Stereographic Projection?
As stated before, stereographic projection is the idea of mapping a function that projects a sphere onto a plane. When trying to visualize sterographic projection, imagine having a birds eye view and looking straight down on an area. To visualize this idea, you could create something like this:
This is the most simple way to visualize exactly how sterographic projections work. A function that is a sphere is mapped directly on to a plane. The image supports this idea, for the sphere is mapped down from a three-dimensional space to a two-dimensional space, and the sphere is almosted flattened out. Now, what if we used the same idea from above, but instead of having a solid sphere that is directly mapped down, we have a sphere with some "holes" in it. This is what we are going to be looking at to allow us to further comprehend stereographic projection.
Stereographic Projection Example
Now, we are going to look at a specific example that includes a sphere with some "holes" in it. For this example, I chose a raindrop like shape as my holes in my sphere. Below is an example what the result would be when you project the sphere onto a plane. I had a lot of difficulty actually creating this design, but I hope it comes out well when I print it.

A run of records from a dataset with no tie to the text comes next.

-- pv_equiv track=rewrite | github.com/serrasqueiro/tinycode | thunder/profkind.py | valid_key
-- ===== SOURCE A (Python) =====
-- def valid_key(key:str) -> str:
--     """ Returns True if string 'key' is a valid key for '[Key]'... """
--     last = " "
--     if not key:
--         return ""
--     for achr in key:
--         if achr == " ":
--             if last == " ":
--                 return ""	# No two consecutive blanks!
--             last = achr
--             continue
--         if not achr.isalnum():
--             return ""
--         last = achr
--     return key.lower().replace(" ", "-")
-- ===== SOURCE B (Python) =====
-- def valid_key(key: str) -> str:
--     if not key or key[0] == " " or "  " in key or not all(c.isalnum() or c == " " for c in key):
--         return ""
--     return key.lower().replace(" ", "-")
-- ===== Notes on version B (the rewrite author's own statement) =====
-- stated objective: idiomatic
-- what changed: Replaced the stateful last-character tracking loop with one guard of independent checks: emptiness, leading space, a double-space substring-membership scan for consecutive blanks, and an all() alphanumeric-or-space test, followed by the normalization.
import Mathlib
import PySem

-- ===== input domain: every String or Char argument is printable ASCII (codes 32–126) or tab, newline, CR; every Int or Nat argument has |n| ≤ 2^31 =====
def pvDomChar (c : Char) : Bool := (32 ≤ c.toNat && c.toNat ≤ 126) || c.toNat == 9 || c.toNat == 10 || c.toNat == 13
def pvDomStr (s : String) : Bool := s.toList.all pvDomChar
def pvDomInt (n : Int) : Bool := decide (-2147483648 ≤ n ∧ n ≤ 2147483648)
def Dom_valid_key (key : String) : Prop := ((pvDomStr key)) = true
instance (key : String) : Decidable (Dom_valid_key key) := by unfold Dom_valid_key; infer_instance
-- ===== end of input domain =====

-- B replaces A's stateful `last`-tracking loop by a single guard of independent checks (idiomatic; same cost).

-- ===== PORT A =====
-- A's for-loop over key carrying the `last` state; `false` = an early `return ""`
def validKeyLoop : List Char → Char → Bool
  | [], _ => true
  | c :: cs, last =>
    if c = ' ' then
      (if last = ' ' then false else validKeyLoop cs c)
    else if PySem.Chars.isalnum c then validKeyLoop cs c
    else false

def valid_key (key : String) : String :=
  if key.toList.isEmpty then ""
  else if validKeyLoop key.toList ' ' then
    PySem.Str.replace (PySem.Str.lower key) " " "-"
  else ""

-- ===== PORT B =====
def valid_key_alt (key : String) : String :=
  let cs := key.toList
  if cs.isEmpty || (cs.head? == some ' ') || PySem.Chars.isIn [' ', ' '] cs
      || !(cs.all fun c => PySem.Chars.isalnum c || c == ' ') then ""
  else PySem.Str.replace (PySem.Str.lower key) " " "-"

-- ===== PRECONDITION & SPEC =====
def Spec_valid_key (key : String) (out : String) : Prop := out = valid_key_alt key
instance (key : String) (out : String) : Decidable (Spec_valid_key key out) := by unfold Spec_valid_key; infer_instance

-- ===== CLAIM (what is proved, stated in full; the proofs are below) =====
def Claim_equal_valid_key : Prop := ∀ (key : String), Dom_valid_key key → Spec_valid_key key (valid_key key)

-- ===== LEMMAS AND PROOFS =====

lemma pair_prefix_iff (l : List Char) : ([' ', ' '] <+: l) ↔ l.head? = some ' ' ∧ ([' '] <+: l.tail) := by
  cases l with
  | nil => simp
  | cons a t => simp [List.cons_prefix_cons, eq_comm]

lemma single_prefix_iff (l : List Char) : ([' '] <+: l) ↔ l.head? = some ' ' := by
  cases l with
  | nil => simp
  | cons a t => simp [List.cons_prefix_cons, eq_comm]

-- A's loop succeeds iff: no blank right after `last` being a blank, no two consecutive
-- blanks anywhere, and every character is alphanumeric or a blank
lemma validKeyLoop_iff (cs : List Char) (last : Char) :
    validKeyLoop cs last = true ↔
      ((last = ' ' → cs.head? ≠ some ' ') ∧ ¬ ([' ', ' '] <:+: cs)
        ∧ ∀ c ∈ cs, (PySem.Chars.isalnum c || c == ' ') = true) := by
  induction cs generalizing last with
  | nil => simp [validKeyLoop]
  | cons c cs ih =>
    rw [show validKeyLoop (c :: cs) last =
        (if c = ' ' then (if last = ' ' then false else validKeyLoop cs c)
         else if PySem.Chars.isalnum c then validKeyLoop cs c else false) from rfl]
    rw [List.infix_cons_iff, pair_prefix_iff, List.tail_cons, single_prefix_iff]
    by_cases hc : c = ' '
    · subst hc
      by_cases hl : last = ' '
      · subst hl; simp
      · rw [if_pos rfl, if_neg hl, ih]
        simp [hl, not_or]
        tauto
    · by_cases ha : PySem.Chars.isalnum c = true
      · rw [if_neg hc, if_pos ha, ih]
        simp [hc, ha]
      · rw [if_neg hc, if_neg ha]
        simp [hc, ha]

-- ===== VERDICT (by name: the statement is the Claim_ definition above) =====
theorem valid_key_spec : Claim_equal_valid_key := by
  intro key _
  unfold Spec_valid_key valid_key valid_key_alt
  cases h : key.toList with
  | nil => simp
  | cons c cs =>
    have hkey : validKeyLoop (c :: cs) ' ' =
        !(((c :: cs).head? == some ' ') || PySem.Chars.isIn [' ', ' '] (c :: cs)
          || !((c :: cs).all fun x => PySem.Chars.isalnum x || x == ' ')) := by
      rw [Bool.eq_iff_iff, validKeyLoop_iff]
      simp only [Bool.not_eq_true', Bool.or_eq_false_iff, List.head?_cons,
        beq_eq_false_iff_ne, ne_eq, Option.some.injEq,
        PySem.Chars.isIn_eq_false_iff, forall_const]
      rw [Bool.not_eq_false', List.all_eq_true]
      tauto
    simp only [List.isEmpty_cons, Bool.false_or]
    rw [hkey]
    cases hb : (((c :: cs).head? == some ' ') || PySem.Chars.isIn [' ', ' '] (c :: cs)
          || !((c :: cs).all fun x => PySem.Chars.isalnum x || x == ' ')) <;> simp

That is the result of what the mapping of the function would look like when the sphere is projected onto a plane. Now, when we add in the sphere, the raindrop like shape will actually create respective holes in the sphere. Once we flash a flashlight into the top of the sphere, we will be able to see the stereographic projection that we just saw above! The image below is what the sphere would look like before it is projected into the plane.
Why These Functions?
I chose this example for multiple reasons. First, I really like the way that the stereographic projection played out with this shape. I feel like the raindrop like shape was an interesting one to choose and showed just how creative you can be with stereographic projections. Also, I felt like this example would allow someone who has grasped a foundation of stereographic projections to further understand the topic. Once printed, my shape will come out to approximately, 2in x 2in x 2in in size.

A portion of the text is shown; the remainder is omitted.